Jumat, 07 November 2014

Suwung : kondisi tiada makna

Sore ini aku mengalami kondisi suwung. Suatu kondisi tanpa harapan dan ketakutan. Sebuah kondisi yang ingin dicapai oleh para yogi dengan meditasinya untuk mengosongkan pikiran dari semua persepsi akan kausalitas dunia. Namun bagiku, kondisi suwung hanyalah sebuah fase dalam kehidupan ini agar bisa keluar dari carut marut kehidupan dunia yang relatif. Bagi saya, suwung adalah sebuah kondisi tiada persepsi akan segala obyek yang muncul dalam panca indra kita.Dalam kondisi ini, sering sekali aku diam saja, tanpa ingin berbicara dengan siapapun. Ketika menuliskan inipun aku malas menekan tuts-tuts keyboard yang semakin hari semakin usang.

"Apakah yang kamu cari di dunia ini ?", demikian sebuah pertanyaan yang muncul dari lubuk paling dalam diriku. Ketika semua akibat dan sebab tiada berarti sama sekali. Akupun tidak tahu apa yang sedang terjadi pada diriku ini. Sering sekali aku terduduk, termenung, tapi tiada apapun yang muncul dalam benakku kecuali sebuah pertanyaan, "Apa yang kamu cari di dalam dunia ini, di dalam kehidupan ini ?". 

Biasanya setelah mengalami kondisi suwung, aku akan mendapatkan kesadaran akan kausalitas kemudian. Kebetulan sore ini, setelah aku mengalmai kondisi suwung, teringat kembali beberapa wacana mengenai dunia ini. 
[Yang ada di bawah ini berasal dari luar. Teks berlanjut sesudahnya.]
-- pv_equiv track=rewrite | github.com/thepratholic/LeetCode-and-GFG-Daily-POTD | LeetCode/House Robber - IV.py | f
-- ===== SOURCE A (Python) =====
-- def f(nums, k, mid):
--     cnt = 0
--     i = 0
--     while i < len(nums):
--         if nums[i] <= mid:
--             cnt += 1
--             i += 2
--         else:
--             i += 1
--     return cnt >= k
-- ===== SOURCE B (Python) =====
-- def f(nums, k, mid):
--     prev2 = prev1 = 0
--     for x in nums:
--         cur = max(prev1, prev2 + (1 if x <= mid else 0))
--         prev2, prev1 = prev1, cur
--     return prev1 >= k
-- ===== Notes on version B (the rewrite author's own statement) =====
-- stated objective: alternative
-- what changed: Replaced the greedy index-skipping while loop (count leftmost element <= mid, jump two ahead) by a per-element dynamic program maintaining prev2/prev1 best counts of non-adjacent picks; the proof shows the greedy count equals the DP maximum.
import Mathlib
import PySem

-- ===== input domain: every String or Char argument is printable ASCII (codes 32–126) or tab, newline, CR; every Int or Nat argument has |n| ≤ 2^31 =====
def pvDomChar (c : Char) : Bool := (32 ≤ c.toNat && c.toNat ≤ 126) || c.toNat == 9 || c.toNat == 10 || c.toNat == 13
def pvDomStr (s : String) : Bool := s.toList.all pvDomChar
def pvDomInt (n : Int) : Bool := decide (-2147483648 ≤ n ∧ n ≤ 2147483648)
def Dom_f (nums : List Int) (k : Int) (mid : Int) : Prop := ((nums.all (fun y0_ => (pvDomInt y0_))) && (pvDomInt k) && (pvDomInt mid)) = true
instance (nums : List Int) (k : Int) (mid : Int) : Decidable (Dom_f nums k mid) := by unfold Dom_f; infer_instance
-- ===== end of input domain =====

-- B replaces A's greedy index-skipping scan by a prev2/prev1 dynamic program over the
-- elements (max count of non-adjacent picks ≤ mid); alternative algorithm, same cost.

-- ===== PORT A =====
-- A's while loop: cnt, i; if nums[i] <= mid then cnt += 1, i += 2 else i += 1.
def fLoop (nums : List Int) (mid : Int) (cnt : Int) (i : Nat) : Int :=
  if h : i < nums.length then
    if nums[i] ≤ mid then fLoop nums mid (cnt + 1) (i + 2)
    else fLoop nums mid cnt (i + 1)
  else cnt
termination_by nums.length - i

def f (nums : List Int) (k : Int) (mid : Int) : Bool :=
  decide (fLoop nums mid 0 0 ≥ k)

-- ===== PORT B =====
-- one DP step: (prev2, prev1) ↦ (prev1, max prev1 (prev2 + (1 if x ≤ mid else 0)))
def fStep (mid : Int) (p : Int × Int) (x : Int) : Int × Int :=
  (p.2, max p.2 (p.1 + (if x ≤ mid then 1 else 0)))

def f_alt (nums : List Int) (k : Int) (mid : Int) : Bool :=
  decide ((nums.foldl (fStep mid) (0, 0)).2 ≥ k)

-- ===== PRECONDITION & SPEC =====
def Spec_f (nums : List Int) (k : Int) (mid : Int) (out : Bool) : Prop := out = f_alt nums k mid
instance (nums : List Int) (k : Int) (mid : Int) (out : Bool) : Decidable (Spec_f nums k mid out) := by unfold Spec_f; infer_instance

-- ===== CLAIM (what is proved, stated in full; the proofs are below) =====
def Claim_equal_f : Prop := ∀ (nums : List Int) (k : Int) (mid : Int), Dom_f nums k mid → Spec_f nums k mid (f nums k mid)

-- ===== LEMMAS AND PROOFS =====

-- A's greedy count, as a structural function on the list
def g (mid : Int) : List Int → Int
  | [] => 0
  | x :: zs => if x ≤ mid then 1 + g mid (zs.drop 1) else g mid zs
termination_by l => l.length
decreasing_by all_goals (simp only [List.length_drop, List.length_cons]; omega)

-- the right-to-left companion of B's DP: .1 pairs with prev2, .2 with prev1
def ab (mid : Int) : List Int → Int × Int
  | [] => (0, 0)
  | x :: zs => ((if x ≤ mid then 1 else 0) + (ab mid zs).2, max (ab mid zs).1 (ab mid zs).2)

theorem g_cons_eq (mid x : Int) (zs : List Int) :
    g mid (x :: zs) = if x ≤ mid then 1 + g mid (zs.drop 1) else g mid zs := by
  rw [g]

-- dropping the head loses at most 1 and never gains
theorem g_mono (mid : Int) :
    ∀ (n : Nat) (zs : List Int), zs.length ≤ n →
      ∀ x, g mid zs ≤ g mid (x :: zs) ∧ g mid (x :: zs) ≤ 1 + g mid zs := by
  intro n
  induction n with
  | zero =>
      intro zs h x
      have hz : zs = [] := by cases zs <;> simp_all
      subst hz
      by_cases hx : x ≤ mid <;> simp [g, hx]
  | succ n ih =>
      intro zs h x
      cases zs with
      | nil => by_cases hx : x ≤ mid <;> simp [g, hx]
      | cons y ws =>
          have hws : ws.length ≤ n := by simp at h; omega
          by_cases hx : x ≤ mid
          · constructor
            · -- g (y::ws) ≤ g (x::y::ws) = 1 + g ws
              by_cases hy : y ≤ mid
              · have h2 : g mid (ws.drop 1) ≤ g mid ws := by
                  cases ws with
                  | nil => simp
                  | cons w ws' => simpa using (ih ws' (by simp at hws ⊢; omega) w).1
                rw [g_cons_eq mid x, if_pos hx, g_cons_eq mid y, if_pos hy]
                simp only [List.drop_succ_cons, List.drop_zero]
                omega
              · have h2 := (ih ws hws y).2
                rw [g_cons_eq mid x, if_pos hx]
                simp only [List.drop_succ_cons, List.drop_zero]
                omega
            · -- g (x::y::ws) = 1 + g ws ≤ 1 + g (y::ws)
              have h1 := (ih ws hws y).1
              rw [g_cons_eq mid x, if_pos hx]
              simp only [List.drop_succ_cons, List.drop_zero]
              omega
          · have h1 := (ih ws hws y).1
            have h2 := (ih ws hws y).2
            rw [g_cons_eq mid x, if_neg hx]
            constructor <;> omega

theorem g_cons_le (mid : Int) (x : Int) (zs : List Int) :
    g mid zs ≤ g mid (x :: zs) :=
  (g_mono mid zs.length zs le_rfl x).1

theorem g_cons_le' (mid : Int) (x : Int) (zs : List Int) :
    g mid (x :: zs) ≤ 1 + g mid zs :=
  (g_mono mid zs.length zs le_rfl x).2

theorem g_drop_le (mid : Int) (zs : List Int) : g mid zs ≤ 1 + g mid (zs.drop 1) := by
  cases zs with
  | nil => simp [g]
  | cons w ws => simpa using g_cons_le' mid w ws

-- snd of ab is the greedy count of the tail; its max with fst is the greedy count
theorem ab_max_eq_g (mid : Int) :
    ∀ (n : Nat) (zs : List Int), zs.length ≤ n →
      max (ab mid zs).1 (ab mid zs).2 = g mid zs := by
  intro n
  induction n with
  | zero =>
      intro zs h
      have hz : zs = [] := by cases zs <;> simp_all
      subst hz; simp [ab, g]
  | succ n ih =>
      intro zs h
      cases zs with
      | nil => simp [ab, g]
      | cons x ws =>
          have hws : ws.length ≤ n := by simp at h; omega
          have hih := ih ws hws
          cases ws with
          | nil =>
              by_cases hx : x ≤ mid <;> simp [ab, g, hx]
          | cons y vs =>
              have hvs : vs.length ≤ n := by simp at hws ⊢; omega
              have hih2 := ih vs hvs
              have hB : (ab mid (y :: vs)).2 = max (ab mid vs).1 (ab mid vs).2 := rfl
              rw [hih2] at hB
              have hih' : max (ab mid (y :: vs)).1 (g mid vs) = g mid (y :: vs) := by
                rw [← hB]; exact hih
              by_cases hx : x ≤ mid
              · have hle := g_cons_le' mid y vs
                show max ((if x ≤ mid then (1:Int) else 0) + (ab mid (y :: vs)).2)
                      (max (ab mid (y :: vs)).1 (ab mid (y :: vs)).2) = _
                rw [if_pos hx, hB, g_cons_eq mid x, if_pos hx]
                simp only [List.drop_succ_cons, List.drop_zero]
                omega
              · have hle := g_cons_le mid y vs
                show max ((if x ≤ mid then (1:Int) else 0) + (ab mid (y :: vs)).2)
                      (max (ab mid (y :: vs)).1 (ab mid (y :: vs)).2) = _
                rw [if_neg hx, hB, g_cons_eq mid x, if_neg hx, g_cons_eq mid y]
                split_ifs with hy
                · rw [g_cons_eq mid y, if_pos hy] at hih'
                  have hd := g_drop_le mid vs
                  omega
                · rw [g_cons_eq mid y, if_neg hy] at hih'
                  omega

-- B's left-to-right fold from any lawful state computes the ab pair affinely
theorem foldl_fStep (mid : Int) :
    ∀ (zs : List Int) (a b : Int), a ≤ b →
      (zs.foldl (fStep mid) (a, b)).2 = max (a + (ab mid zs).1) (b + (ab mid zs).2) := by
  intro zs
  induction zs with
  | nil => intro a b hab; simp [ab]; omega
  | cons x ws ih =>
      intro a b hab
      have hstep : fStep mid (a, b) x = (b, max b (a + (if x ≤ mid then 1 else 0))) := rfl
      have hle : b ≤ max b (a + (if x ≤ mid then 1 else 0)) := le_max_left _ _
      calc ((x :: ws).foldl (fStep mid) (a, b)).2
          = (ws.foldl (fStep mid) (b, max b (a + (if x ≤ mid then 1 else 0)))).2 := by
            simp [List.foldl, hstep]
        _ = max (b + (ab mid ws).1)
              (max b (a + (if x ≤ mid then 1 else 0)) + (ab mid ws).2) := ih _ _ hle
        _ = max (a + (ab mid (x :: ws)).1) (b + (ab mid (x :: ws)).2) := by
            show _ = max (a + ((if x ≤ mid then (1:Int) else 0) + (ab mid ws).2))
                      (b + max (ab mid ws).1 (ab mid ws).2)
            omega

-- A's loop computes cnt + greedy count of the remaining suffix
theorem fLoop_eq (nums : List Int) (mid : Int) :
    ∀ (cnt : Int) (i : Nat), fLoop nums mid cnt i = cnt + g mid (nums.drop i) := by
  intro cnt i
  induction cnt, i using fLoop.induct nums mid with
  | case1 cnt i h hle ih =>
      rw [fLoop]
      simp only [dif_pos h, if_pos hle, ih]
      rw [List.drop_eq_getElem_cons h, g_cons_eq, if_pos hle, List.drop_drop]
      have e2 : List.drop (i + 1 + 1) nums = List.drop (i + 2) nums := by
        congr 1
      rw [e2]
      omega
  | case2 cnt i h hle ih =>
      rw [fLoop]
      simp only [dif_pos h, if_neg hle, ih]
      rw [List.drop_eq_getElem_cons h, g_cons_eq, if_neg hle]
  | case3 cnt i h =>
      rw [fLoop]
      simp only [dif_neg h]
      rw [List.drop_eq_nil_of_le (by omega)]
      simp [g]

theorem f_eq_g (nums : List Int) (k mid : Int) :
    f nums k mid = decide (g mid nums ≥ k) := by
  unfold f
  rw [fLoop_eq nums mid 0 0]
  simp

theorem f_alt_eq_g (nums : List Int) (k mid : Int) :
    f_alt nums k mid = decide (g mid nums ≥ k) := by
  unfold f_alt
  rw [foldl_fStep mid nums 0 0 le_rfl]
  have := ab_max_eq_g mid nums.length nums le_rfl
  simp only [zero_add]
  rw [this]

-- ===== VERDICT (by name: the statement is the Claim_ definition above) =====
theorem f_spec : Claim_equal_f := by
  intro nums k mid _
  unfold Spec_f
  rw [f_eq_g, f_alt_eq_g]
NAH, saat ini aku sudah kembali memiliki kesadaran kausalitas setelah mengingat kembali pelajaran "Tertium Organum" dari Ouspensky, Critical Realism dari Bhaskar dan Integral Holon dari Ken Wilber. Ketiganya merupakan teosofis dalam kajiannya masing-masing. Apabila Ouspensky membuktikan adanya Organum Ketiga melalui pembuktian matematis, Bhaskar menggunakan kacamatanya sebagai filsof, Ken Wilber menggunakan kacamatanya sebagai ahli psikologi transpersonal.

Sudah bisa ditebak bahwa pembaca awam akan mengalami kesulitan memahami apa yang ketiga teosofis tersebut katakan. Barangkali hanya sebagian kecil yang bisa memahami pembahasan mereka.

Pada intinya, "hal" atau suatu kondisi suwung tersebut ada dalam setiap budaya spiritual dengan bahasa yang beragam. Apabila dalam Budhisme Zen disebutkan sebagai kondisi Zen, Budhisme Trevadha sebagai thathata atau kesedemikianan, dalam tradisi Jawa sebagai suwung.

Setelah kesadaran kausalitas muncul, maka kemudian muncul kondisi baru integratif yang apabila dibahasakan menjadi "memahami titik temu dualitas". Maka dalam beberapa spiritualitas Timur muncul istilah "kosong itu isi dan isi itu kosong" atau semacam "melar-mengkeret".